# Mnitoring

In [3]:
import pandas as pd 
from evidently.metric_preset import ClassificationPreset, DataDriftPreset
from evidently.report import Report
from IPython.display import IFrame
#import train_model

# Définition d'une fonction utilitaire pour éviter KeyError
def drop_column_if_exists(df, col):
    if col in df.columns:
        return df.drop(columns=col)
    return df

# Fonction de target encoding
def target_encode_smooth(df, col, target, alpha=40):
    df_copy = df[[col, target]].copy()
    classes = df[target].unique()
    global_probas = df[target].value_counts(normalize=True)

    stats = df_copy.groupby(col)[target].value_counts().unstack().fillna(0)
    totals = stats.sum(axis=1)

    encoded = pd.DataFrame(index=df.index)

    for cls in classes:
        n_cy = stats[cls] if cls in stats.columns else 0
        p_y = global_probas[cls]
        smooth = (n_cy + alpha * p_y) / (totals + alpha)
        encoded[f"{col}_enc_{cls}"] = df[col].map(smooth)

    return encoded


def encode_features(df, target_col='account_status', alpha=10):
    df = df.copy()
    dummy_cols = ['gender', 'marital_status', 'employment_status', 
                  'education_level', 'subscription_type', 'age_group']
    
    df_dummies = pd.get_dummies(df[dummy_cols], prefix=dummy_cols)
    country_enc = target_encode_smooth(df, col='country', target=target_col, alpha=alpha)

    numeric_cols = df.drop(columns=dummy_cols + ['country', target_col]).copy()
    numeric_cols = numeric_cols.astype({col: 'float64' for col in numeric_cols.select_dtypes('int').columns})

    final_df = pd.concat([df_dummies, country_enc, numeric_cols], axis=1)
    final_df[target_col] = df[target_col]
    
    return final_df

# Chargement des données brutes
ref_raw = pd.read_csv("/home/sacko/Documents/ProjetAchats/Donnees/df_train_cleaned.csv").sample(200, random_state=1)
cur_raw = pd.read_csv("/home/sacko/Documents/ProjetAchats/Donnees/df_train_cleaned.csv").sample(200, random_state=42)

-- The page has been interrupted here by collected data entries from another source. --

-- pv_equiv track=rewrite | github.com/yklim1/Ourchord | 01_OPENCV/merge_v2.py | start_list
-- ===== SOURCE A (Python) =====
-- def start_list(staff_average,notelist):
--     m=0
--     num=0
--     startlist = []
--     for i in range(len(notelist)):
--         if(notelist[i][1]>staff_average[m]):
--             m=m+1
--             if(m==len(staff_average)):
--                 if(num==0):
--                     startlist.append(i)
--                     m=len(staff_average)-1
--                     num+1
--                     break
--                 else:
--                     m=len(staff_average)-1
--                     break
--             startlist.append(i)
--     return startlist
-- ===== SOURCE B (Python) =====
-- def start_list(staff_average, notelist):
--     startlist = []
--     pos = 0
--     for threshold in staff_average:
--         while pos < len(notelist) and not notelist[pos][1] > threshold:
--             pos += 1
--         if pos < len(notelist):
--             startlist.append(pos)
--             pos += 1
--         else:
--             break
--     return startlist
-- ===== Notes on version B (the rewrite author's own statement) =====
-- stated objective: simpler
-- what changed: Replaced A's stateful scan over notelist (threshold index m, dead num flag, nested break logic) by a two-pointer merge that loops over staff_average and advances a note pointer past non-crossing notes, appending one index per threshold.
import Mathlib
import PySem

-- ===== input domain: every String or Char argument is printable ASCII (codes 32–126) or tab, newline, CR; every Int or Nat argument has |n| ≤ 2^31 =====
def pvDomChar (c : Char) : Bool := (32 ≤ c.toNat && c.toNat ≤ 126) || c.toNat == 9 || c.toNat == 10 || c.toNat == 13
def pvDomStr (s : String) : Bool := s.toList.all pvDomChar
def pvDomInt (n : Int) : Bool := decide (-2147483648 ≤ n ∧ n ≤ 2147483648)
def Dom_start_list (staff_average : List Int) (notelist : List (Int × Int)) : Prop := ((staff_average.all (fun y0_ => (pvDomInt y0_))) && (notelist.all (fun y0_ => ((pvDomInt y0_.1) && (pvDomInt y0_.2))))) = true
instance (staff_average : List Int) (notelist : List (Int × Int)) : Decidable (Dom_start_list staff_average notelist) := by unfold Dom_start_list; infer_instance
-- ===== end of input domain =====

-- B replaces A's stateful single scan by a two-pointer merge over staff_average (simpler decomposition, same cost).


-- ===== PORT A =====
-- Loop over the remaining notes with the current index i and state (m, num, startlist).
-- staff_average[m] is read with pyGet?; the `none` case is Python's IndexError, excluded by Pre_
-- (the `[]` returned there is never reached under Pre_).
def startListLoopA (staff_average : List Int) :
    List (Int × Int) → Int → Int → Int → List Int → List Int
  | [], _, _, _, acc => acc
  | note :: rest, i, m, num, acc =>
    match PySem.List.pyGet? staff_average m with
    | none => []  -- IndexError in Python; outside Pre_
    | some t =>
      if note.2 > t then
        if m + 1 = (staff_average.length : Int) then
          if num = 0 then acc ++ [i]          -- append i, then break
          else acc                            -- break (unreachable: num is always 0)
        else startListLoopA staff_average rest (i + 1) (m + 1) num (acc ++ [i])
      else startListLoopA staff_average rest (i + 1) m num acc

def start_list (staff_average : List Int) (notelist : List (Int × Int)) : List Int :=
  startListLoopA staff_average notelist 0 0 0 []

-- ===== PORT B =====
-- advance pos past notes whose pitch does not exceed t, returning the remaining notes and pos
def skipTo (t : Int) : List (Int × Int) → Int → List (Int × Int) × Int
  | [], pos => ([], pos)
  | n :: rest, pos => if n.2 > t then (n :: rest, pos) else skipTo t rest (pos + 1)

-- for each threshold: skip, then append pos (break if notes exhausted)
def startListLoopB : List Int → List (Int × Int) → Int → List Int
  | [], _, _ => []
  | t :: ts, notes, pos =>
    match skipTo t notes pos with
    | ([], _) => []
    | (_ :: rest, p) => p :: startListLoopB ts rest (p + 1)

def start_list_alt (staff_average : List Int) (notelist : List (Int × Int)) : List Int :=
  startListLoopB staff_average notelist 0

-- ===== PRECONDITION & SPEC =====
-- Pre_ excludes only the inputs where A raises IndexError: a non-empty notelist with empty staff_average.
def Pre_start_list (staff_average : List Int) (notelist : List (Int × Int)) : Prop :=
  notelist = [] ∨ staff_average ≠ []
instance (staff_average : List Int) (notelist : List (Int × Int)) : Decidable (Pre_start_list staff_average notelist) := by unfold Pre_start_list; infer_instance
def pvWitness_start_list : List Int × (List (Int × Int)) := ([5, 10], [(0, 3), (1, 6), (2, 4), (3, 12)])

def Spec_start_list (staff_average : List Int) (notelist : List (Int × Int)) (out : List Int) : Prop := out = start_list_alt staff_average notelist
instance (staff_average : List Int) (notelist : List (Int × Int)) (out : List Int) : Decidable (Spec_start_list staff_average notelist out) := by unfold Spec_start_list; infer_instance

-- ===== CLAIM (what is proved, stated in full; the proofs are below) =====
def Claim_equal_start_list : Prop := ∀ (staff_average : List Int) (notelist : List (Int × Int)), Dom_start_list staff_average notelist → Pre_start_list staff_average notelist → Spec_start_list staff_average notelist (start_list staff_average notelist)

-- ===== LEMMAS AND PROOFS =====

-- one step of A's loop, with the threshold lookup resolved
theorem stepA (staff : List Int) (n : Int × Int) (rest : List (Int × Int)) (i m num : Int) (acc : List Int) (t : Int) (hget : PySem.List.pyGet? staff m = some t) :
    startListLoopA staff (n :: rest) i m num acc =
      (if n.2 > t then
        if m + 1 = (staff.length : Int) then
          if num = 0 then acc ++ [i] else acc
        else startListLoopA staff rest (i + 1) (m + 1) num (acc ++ [i])
      else startListLoopA staff rest (i + 1) m num acc) := by
  simp only [startListLoopA, hget]

-- B records the position of a note that crosses the current threshold
theorem stepB_cross (t : Int) (ts : List Int) (n : Int × Int) (rest : List (Int × Int)) (pos : Int) (h : n.2 > t) :
    startListLoopB (t :: ts) (n :: rest) pos = pos :: startListLoopB ts rest (pos + 1) := by
  simp [startListLoopB, skipTo, h]

-- B skips a note that does not cross the current threshold
theorem stepB_skip (t : Int) (ts : List Int) (n : Int × Int) (rest : List (Int × Int)) (pos : Int) (h : ¬ n.2 > t) :
    startListLoopB (t :: ts) (n :: rest) pos = startListLoopB (t :: ts) rest (pos + 1) := by
  simp [startListLoopB, skipTo, h]

-- Main invariant: A's loop with threshold index k equals acc ++ B's loop on the thresholds from k on.
theorem loopA_eq_loopB (staff : List Int) :
    ∀ (notes : List (Int × Int)) (i : Int) (k : Nat) (acc : List Int),
      k < staff.length →
      startListLoopA staff notes i (k : Int) 0 acc =
        acc ++ startListLoopB (staff.drop k) notes i := by
  intro notes
  induction notes with
  | nil =>
    intro i k acc hk
    obtain ⟨t, ts, hd⟩ : ∃ t ts, staff.drop k = t :: ts := by
      cases h : staff.drop k with
      | nil => exact absurd (List.drop_eq_nil_iff.mp h) (by omega)
      | cons t ts => exact ⟨t, ts, rfl⟩
    simp [startListLoopA, hd, startListLoopB, skipTo]
  | cons n rest ih =>
    intro i k acc hk
    have hget : PySem.List.pyGet? staff (k : Int) = some staff[k] :=
      PySem.List.pyGet?_natCast staff k ▸ List.getElem?_eq_getElem hk
    have hd : staff.drop k = staff[k] :: staff.drop (k + 1) := List.drop_eq_getElem_cons hk
    rw [stepA staff n rest i _ 0 acc _ hget, hd]
    by_cases hc : n.2 > staff[k]
    · by_cases hlast : k + 1 = staff.length
      · have hdrop : staff.drop (k + 1) = [] := by simp [hlast]
        rw [if_pos hc, if_pos (show (k : Int) + 1 = (staff.length : Int) by omega), if_pos rfl,
          stepB_cross _ _ _ _ _ hc, hdrop]
        simp [startListLoopB]
      · rw [if_pos hc, if_neg (show ¬ ((k : Int) + 1 = (staff.length : Int)) by omega),
          stepB_cross _ _ _ _ _ hc]
        have h2 : ((k : Int) + 1) = ((k + 1 : Nat) : Int) := by omega
        rw [h2, ih (i + 1) (k + 1) (acc ++ [i]) (by omega)]
        simp
    · rw [if_neg hc, stepB_skip _ _ _ _ _ hc, ← hd, ih (i + 1) k acc hk]

-- ===== VERDICT (by name: the statement is the Claim_ definition above) =====
theorem start_list_spec : Claim_equal_start_list := by
  intro staff notes _ hpre
  unfold Spec_start_list start_list start_list_alt
  rcases hpre with h | h
  · subst h
    cases staff with
    | nil => rfl
    | cons t ts => simp [startListLoopA, startListLoopB, skipTo]
  · have hlen : 0 < staff.length := List.length_pos_iff.mpr h
    have := loopA_eq_loopB staff notes 0 0 [] hlen
    simpa using this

# Gestion des valeurs manquantes pour account_status (nécessaire pour target encoding)
ref_raw['account_status'] = ref_raw['account_status'].fillna('Unknown')
cur_raw['account_status'] = cur_raw['account_status'].fillna('Unknown')

# Encodage des deux jeux de données
ref_encoded = drop_column_if_exists(encode_features(ref_raw, target_col='account_status', alpha=40), 'account_status')
cur_encoded = drop_column_if_exists(encode_features(cur_raw, target_col='account_status', alpha=40), 'account_status')

# Réalignement des colonnes du jeu courant sur celles de référence
cur_encoded = cur_encoded.reindex(columns=ref_encoded.columns, fill_value=0)

# Génération du rapport Evidently
report = Report(metrics=[DataDriftPreset()])
report.run(reference_data=ref_encoded, current_data=cur_encoded)

# Sauvegarde et affichage du rapport
report.save_html("rapport_drift.html")
IFrame(src='rapport_drift.html', width='100%', height=600)